To the extent you have told us Oratory creates his EQ using his ears, then cognitive bias and other nuisance variables like him being in headphone business (and liking what they design) will loom large with him. So if you want controlled results, you don't have it in him.
As for "smoothing" the results, here are his AKG K371 filters:
View attachment 109247
Are you kidding me? Q of 0.71? Not 0.7, but 0.71??? You really think he could reliably tell the difference in a controlled test between Q of 0.71 on that high shelf and 0.7? Research shows our sensitivity there to be a few dBs, not one hundredth of a dB.
All of his filters have too much precision.
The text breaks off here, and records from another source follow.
-- pv_equiv track=rewrite | github.com/MrChepe09/Competitive-Programming-Codes | Codechef May LunchTime 2020/WWALK.py | weirdwalk
-- ===== SOURCE A (Python) =====
-- def weirdwalk(n, a, b):
--   alice = 0
--   bob = 0
--   total = 0
--   for i in range(n):
--     if((a[i]==b[i]) and (alice==bob)):
--       total+=a[i]
--     alice+=a[i]
--     bob+=b[i]
--   return total
-- ===== SOURCE B (Python) =====
-- def weirdwalk(n, a, b):
--     m = max(n, 0)
--     # phase 1: prefix-sum tables; pa[i]/pb[i] = sum of the first i elements
--     pa = [0]
--     sa = 0
--     for x in a[:m]:
--         sa += x
--         pa.append(sa)
--     pb = [0]
--     sb = 0
--     for y in b[:m]:
--         sb += y
--         pb.append(sb)
--     # phase 2: filtering scan over the tables
--     return sum(a[i] for i in range(m) if pa[i] == pb[i] and a[i] == b[i])
-- ===== Notes on version B (the rewrite author's own statement) =====
-- stated objective: alternative
-- what changed: A interleaves running sums and the total in one stateful loop; B first builds two prefix-sum tables pa/pb over a[:n] and b[:n] in separate passes and then computes the answer as a stateless filtered sum over the tables.
import Mathlib
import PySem

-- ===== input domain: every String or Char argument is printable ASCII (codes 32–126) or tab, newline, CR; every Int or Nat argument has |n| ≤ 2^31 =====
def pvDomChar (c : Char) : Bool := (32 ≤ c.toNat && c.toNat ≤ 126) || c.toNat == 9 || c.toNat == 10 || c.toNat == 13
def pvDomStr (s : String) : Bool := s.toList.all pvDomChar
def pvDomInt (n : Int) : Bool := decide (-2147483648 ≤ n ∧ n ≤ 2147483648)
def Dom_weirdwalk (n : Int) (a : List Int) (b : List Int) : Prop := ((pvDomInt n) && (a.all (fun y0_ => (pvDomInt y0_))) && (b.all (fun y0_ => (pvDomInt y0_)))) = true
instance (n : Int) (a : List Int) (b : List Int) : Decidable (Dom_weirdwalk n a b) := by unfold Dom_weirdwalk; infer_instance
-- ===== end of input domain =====

-- B replaces A's single interleaved stateful loop by two prefix-sum table passes plus a
-- separate filtering scan (alternative decomposition, same O(n) cost).


-- ===== PORT A =====
-- A: one loop over range(n) carrying (alice, bob, total); pyGetD is exact under Pre_ (index in range).
def weirdwalk (n : Int) (a : List Int) (b : List Int) : Int :=
  ((PySem.List.pyRange 0 n 1).foldl (fun (s : Int × Int × Int) i =>
    let ai := PySem.List.pyGetD a i 0
    let bi := PySem.List.pyGetD b i 0
    let tot := if ai = bi ∧ s.1 = s.2.1 then s.2.2 + ai else s.2.2
    (s.1 + ai, s.2.1 + bi, tot)) (0, 0, 0)).2.2

-- ===== PORT B =====
-- B: build prefix tables pa, pb over a[:m], b[:m] (append loop carrying the running sum),
-- then a filtered sum over range(m) reading the tables.
def weirdwalk_alt (n : Int) (a : List Int) (b : List Int) : Int :=
  (((PySem.List.pyRange 0 (max n 0) 1).filter (fun i =>
      PySem.List.pyGetD
        (((PySem.List.slice a none (some (max n 0))).foldl
          (fun (p : List Int × Int) x => (p.1 ++ [p.2 + x], p.2 + x)) ([0], 0)).1) i 0 ==
      PySem.List.pyGetD
        (((PySem.List.slice b none (some (max n 0))).foldl
          (fun (p : List Int × Int) y => (p.1 ++ [p.2 + y], p.2 + y)) ([0], 0)).1) i 0 &&
      PySem.List.pyGetD a i 0 == PySem.List.pyGetD b i 0)).map
    (fun i => PySem.List.pyGetD a i 0)).sum

-- ===== PRECONDITION & SPEC =====
-- Pre_ excludes exactly the inputs where Python A raises IndexError: n > len(a) or n > len(b).
def Pre_weirdwalk (n : Int) (a : List Int) (b : List Int) : Prop :=
  n ≤ (a.length : Int) ∧ n ≤ (b.length : Int)
instance (n : Int) (a : List Int) (b : List Int) : Decidable (Pre_weirdwalk n a b) := by unfold Pre_weirdwalk; infer_instance
def pvWitness_weirdwalk : Int × List Int × List Int := (3, [1, -1, 2], [1, 0, 2])

def Spec_weirdwalk (n : Int) (a : List Int) (b : List Int) (out : Int) : Prop := out = weirdwalk_alt n a b
instance (n : Int) (a : List Int) (b : List Int) (out : Int) : Decidable (Spec_weirdwalk n a b out) := by unfold Spec_weirdwalk; infer_instance

-- ===== CLAIM (what is proved, stated in full; the proofs are below) =====
def Claim_equal_weirdwalk : Prop := ∀ (n : Int) (a : List Int) (b : List Int), Dom_weirdwalk n a b → Pre_weirdwalk n a b → Spec_weirdwalk n a b (weirdwalk n a b)

-- ===== LEMMAS AND PROOFS =====

-- the semantic filter condition: prefix sums before i agree and the i-th elements agree
def pvSem (a b : List Int) (i : Int) : Bool :=
  (((a.take i.toNat).sum : Int) == (b.take i.toNat).sum) &&
  (PySem.List.pyGetD a i 0 == PySem.List.pyGetD b i 0)

-- the prefix-table append loop, characterised
theorem pvPrefixFold (l : List Int) (acc : List Int) (s : Int) :
    l.foldl (fun (p : List Int × Int) x => (p.1 ++ [p.2 + x], p.2 + x)) (acc, s)
      = (acc ++ (List.range l.length).map (fun k => s + (l.take (k + 1)).sum), s + l.sum) := by
  induction l generalizing acc s with
  | nil => simp
  | cons x xs ih =>
      simp only [List.foldl_cons, ih, Prod.mk.injEq]
      constructor
      · rw [List.length_cons, List.range_succ_eq_map]
        simp [List.map_map, Function.comp, List.append_assoc, add_assoc]
      · simp [add_assoc]

-- reading the table: entry i of pa is the sum of the first i elements
theorem pvTableGet (l : List Int) (i : Nat) (hi : i ≤ l.length) :
    PySem.List.pyGetD
      ((l.foldl (fun (p : List Int × Int) x => (p.1 ++ [p.2 + x], p.2 + x)) ([0], 0)).1)
      (i : Int) 0 = (l.take i).sum := by
  rw [pvPrefixFold]
  simp only [PySem.List.pyGetD_natCast]
  cases i with
  | zero => simp
  | succ j =>
      have hj : j < l.length := by omega
      rw [List.getD_eq_getElem?_getD]
      simp [List.getElem?_map, List.getElem?_range hj]

-- A's fold over range(M), characterised against the semantic condition
theorem pvFoldA (a b : List Int) (M : Nat) (hA : M ≤ a.length) (hB : M ≤ b.length) :
    (PySem.List.pyRange 0 (M : Int) 1).foldl (fun (s : Int × Int × Int) i =>
      let ai := PySem.List.pyGetD a i 0
      let bi := PySem.List.pyGetD b i 0
      let tot := if ai = bi ∧ s.1 = s.2.1 then s.2.2 + ai else s.2.2
      (s.1 + ai, s.2.1 + bi, tot)) (0, 0, 0)
    = ((a.take M).sum, (b.take M).sum,
       (((PySem.List.pyRange 0 (M : Int) 1).filter (pvSem a b)).map
          (fun i => PySem.List.pyGetD a i 0)).sum) := by
  induction M with
  | zero => simp [PySem.List.pyRange_one_eq_nil]
  | succ M ih =>
      have hA' : M ≤ a.length := by omega
      have hB' : M ≤ b.length := by omega
      have hstep : ((M : Int) + 1) = ((M + 1 : Nat) : Int) := by push_cast; ring
      rw [← hstep, PySem.List.pyRange_one_succ_right (by positivity),
          List.foldl_append, List.filter_append, List.map_append, List.sum_append,
          ih hA' hB']
      have hga : PySem.List.pyGetD a (M : Int) 0 = a[M]'(by omega) := by
        rw [PySem.List.pyGetD_natCast]; exact List.getD_eq_getElem _ _ (by omega)
      have hgb : PySem.List.pyGetD b (M : Int) 0 = b[M]'(by omega) := by
        rw [PySem.List.pyGetD_natCast]; exact List.getD_eq_getElem _ _ (by omega)
      have hta : (a.take (M + 1)).sum = (a.take M).sum + a[M]'(by omega) := by
        rw [List.sum_take_succ _ _ (by omega)]
      have htb : (b.take (M + 1)).sum = (b.take M).sum + b[M]'(by omega) := by
        rw [List.sum_take_succ _ _ (by omega)]
      simp only [List.foldl_cons, List.foldl_nil, pvSem, List.filter_cons, List.filter_nil,
        Int.toNat_natCast, hga, hgb]
      by_cases hc : a[M]'(by omega) = b[M]'(by omega) ∧ (a.take M).sum = (b.take M).sum
      · rw [if_pos hc]
        have : ((((a.take M).sum : Int) == (b.take M).sum) &&
            (a[M]'(by omega) == b[M]'(by omega))) = true := by
          simp [hc.1, hc.2]
        rw [this]
        simp [hta, htb, hga, hc.1, hc.2]
      · rw [if_neg hc]
        have : ((((a.take M).sum : Int) == (b.take M).sum) &&
            (a[M]'(by omega) == b[M]'(by omega))) = false := by
          simp only [Bool.and_eq_false_iff, beq_eq_false_iff_ne]
          tauto
        rw [this]
        simp [hta, htb]

-- B's filter condition equals the semantic one on the range (the tables hold prefix sums there)
theorem pvAltEq (a b : List Int) (m : Int) (hm : 0 ≤ m)
    (hA : m ≤ (a.length : Int)) (hB : m ≤ (b.length : Int)) :
    weirdwalk_alt m a b
      = (((PySem.List.pyRange 0 m 1).filter (pvSem a b)).map
           (fun i => PySem.List.pyGetD a i 0)).sum := by
  unfold weirdwalk_alt
  have hmax : max m 0 = m := by omega
  rw [hmax]
  congr 1
  congr 1
  apply List.filter_congr
  intro i hi
  rcases (PySem.List.mem_pyRange_one).mp hi with ⟨h0, hlt⟩
  have hsla : PySem.List.slice a none (some m) = a.take m.toNat := PySem.List.slice_to a hm
  have hslb : PySem.List.slice b none (some m) = b.take m.toNat := PySem.List.slice_to b hm
  have hlena : (a.take m.toNat).length = m.toNat := by
    rw [List.length_take]; omega
  have hlenb : (b.take m.toNat).length = m.toNat := by
    rw [List.length_take]; omega
  have hi' : i = ((i.toNat : Nat) : Int) := by omega
  rw [hsla, hslb, hi',
      pvTableGet (a.take m.toNat) i.toNat (by omega),
      pvTableGet (b.take m.toNat) i.toNat (by omega)]
  have hta : (a.take m.toNat).take i.toNat = a.take i.toNat := by
    rw [List.take_take]; congr 1; omega
  have htb : (b.take m.toNat).take i.toNat = b.take i.toNat := by
    rw [List.take_take]; congr 1; omega
  rw [hta, htb]
  simp [pvSem, max_eq_left h0]

-- ===== VERDICT (by name: the statement is the Claim_ definition above) =====
theorem weirdwalk_spec : Claim_equal_weirdwalk := by
  intro n a b _ hPre
  unfold Spec_weirdwalk
  obtain ⟨h1p, h2p⟩ := hPre
  by_cases hn : n ≤ 0
  · have h1 : PySem.List.pyRange 0 n 1 = [] := PySem.List.pyRange_one_eq_nil (by omega)
    have hmax : max n 0 = 0 := by omega
    unfold weirdwalk weirdwalk_alt
    rw [h1, hmax, PySem.List.pyRange_one_eq_nil (le_refl 0)]
    simp
  · have hM : n = ((n.toNat : Nat) : Int) := by omega
    rw [hM, pvAltEq a b _ (by omega) (by omega) (by omega)]
    unfold weirdwalk
    rw [pvFoldA a b n.toNat (by omega) (by omega)]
Look at all the ones with gain of -1.9. Or 1.8. These are all like someone sticking a wet thumb in the air and saying the temperature is 33.1 degree!
These look mechanically created to me. I can't imagine him sitting there and futzing with 0.1 Q variations and arriving at anything valid. The amount of time it would take to develop such would be huge anyway.
Look at my EQ for example of perceptually created filters using measurements as guide:
See how there are no fractions on the Q factors? And how few filters there are?
I can guarantee you that my 3 and 4 dB corrections above are audible to all sighted or blind. The 1.5 dB one is tougher and you could leave it out if you like. There is no way you can say that about his filters as I explained above.
Are we to believe that with all their research, Harman created the K371 to need 9 filters to match their preference target as Oratory created? Doesn't pass the smell test, does it?
BTW, there are also side-effects from these filters in that not all implementations do what you see in the pretty graphs. Filters can have overshoot before and after that is not visible in the UI. This is another danger in auto-generating filters.
Bottom line is what I said:
he is over filtering because he is chasing a mechanical target with measurements that are too variable to justify such. Averaging a few headphones doesn't help in that regard because each measurement is variable in itself. What helps is understanding the nature of variability and making proper judgement in developing filters as I try to do (using psychoacoustics and strict listening protocols).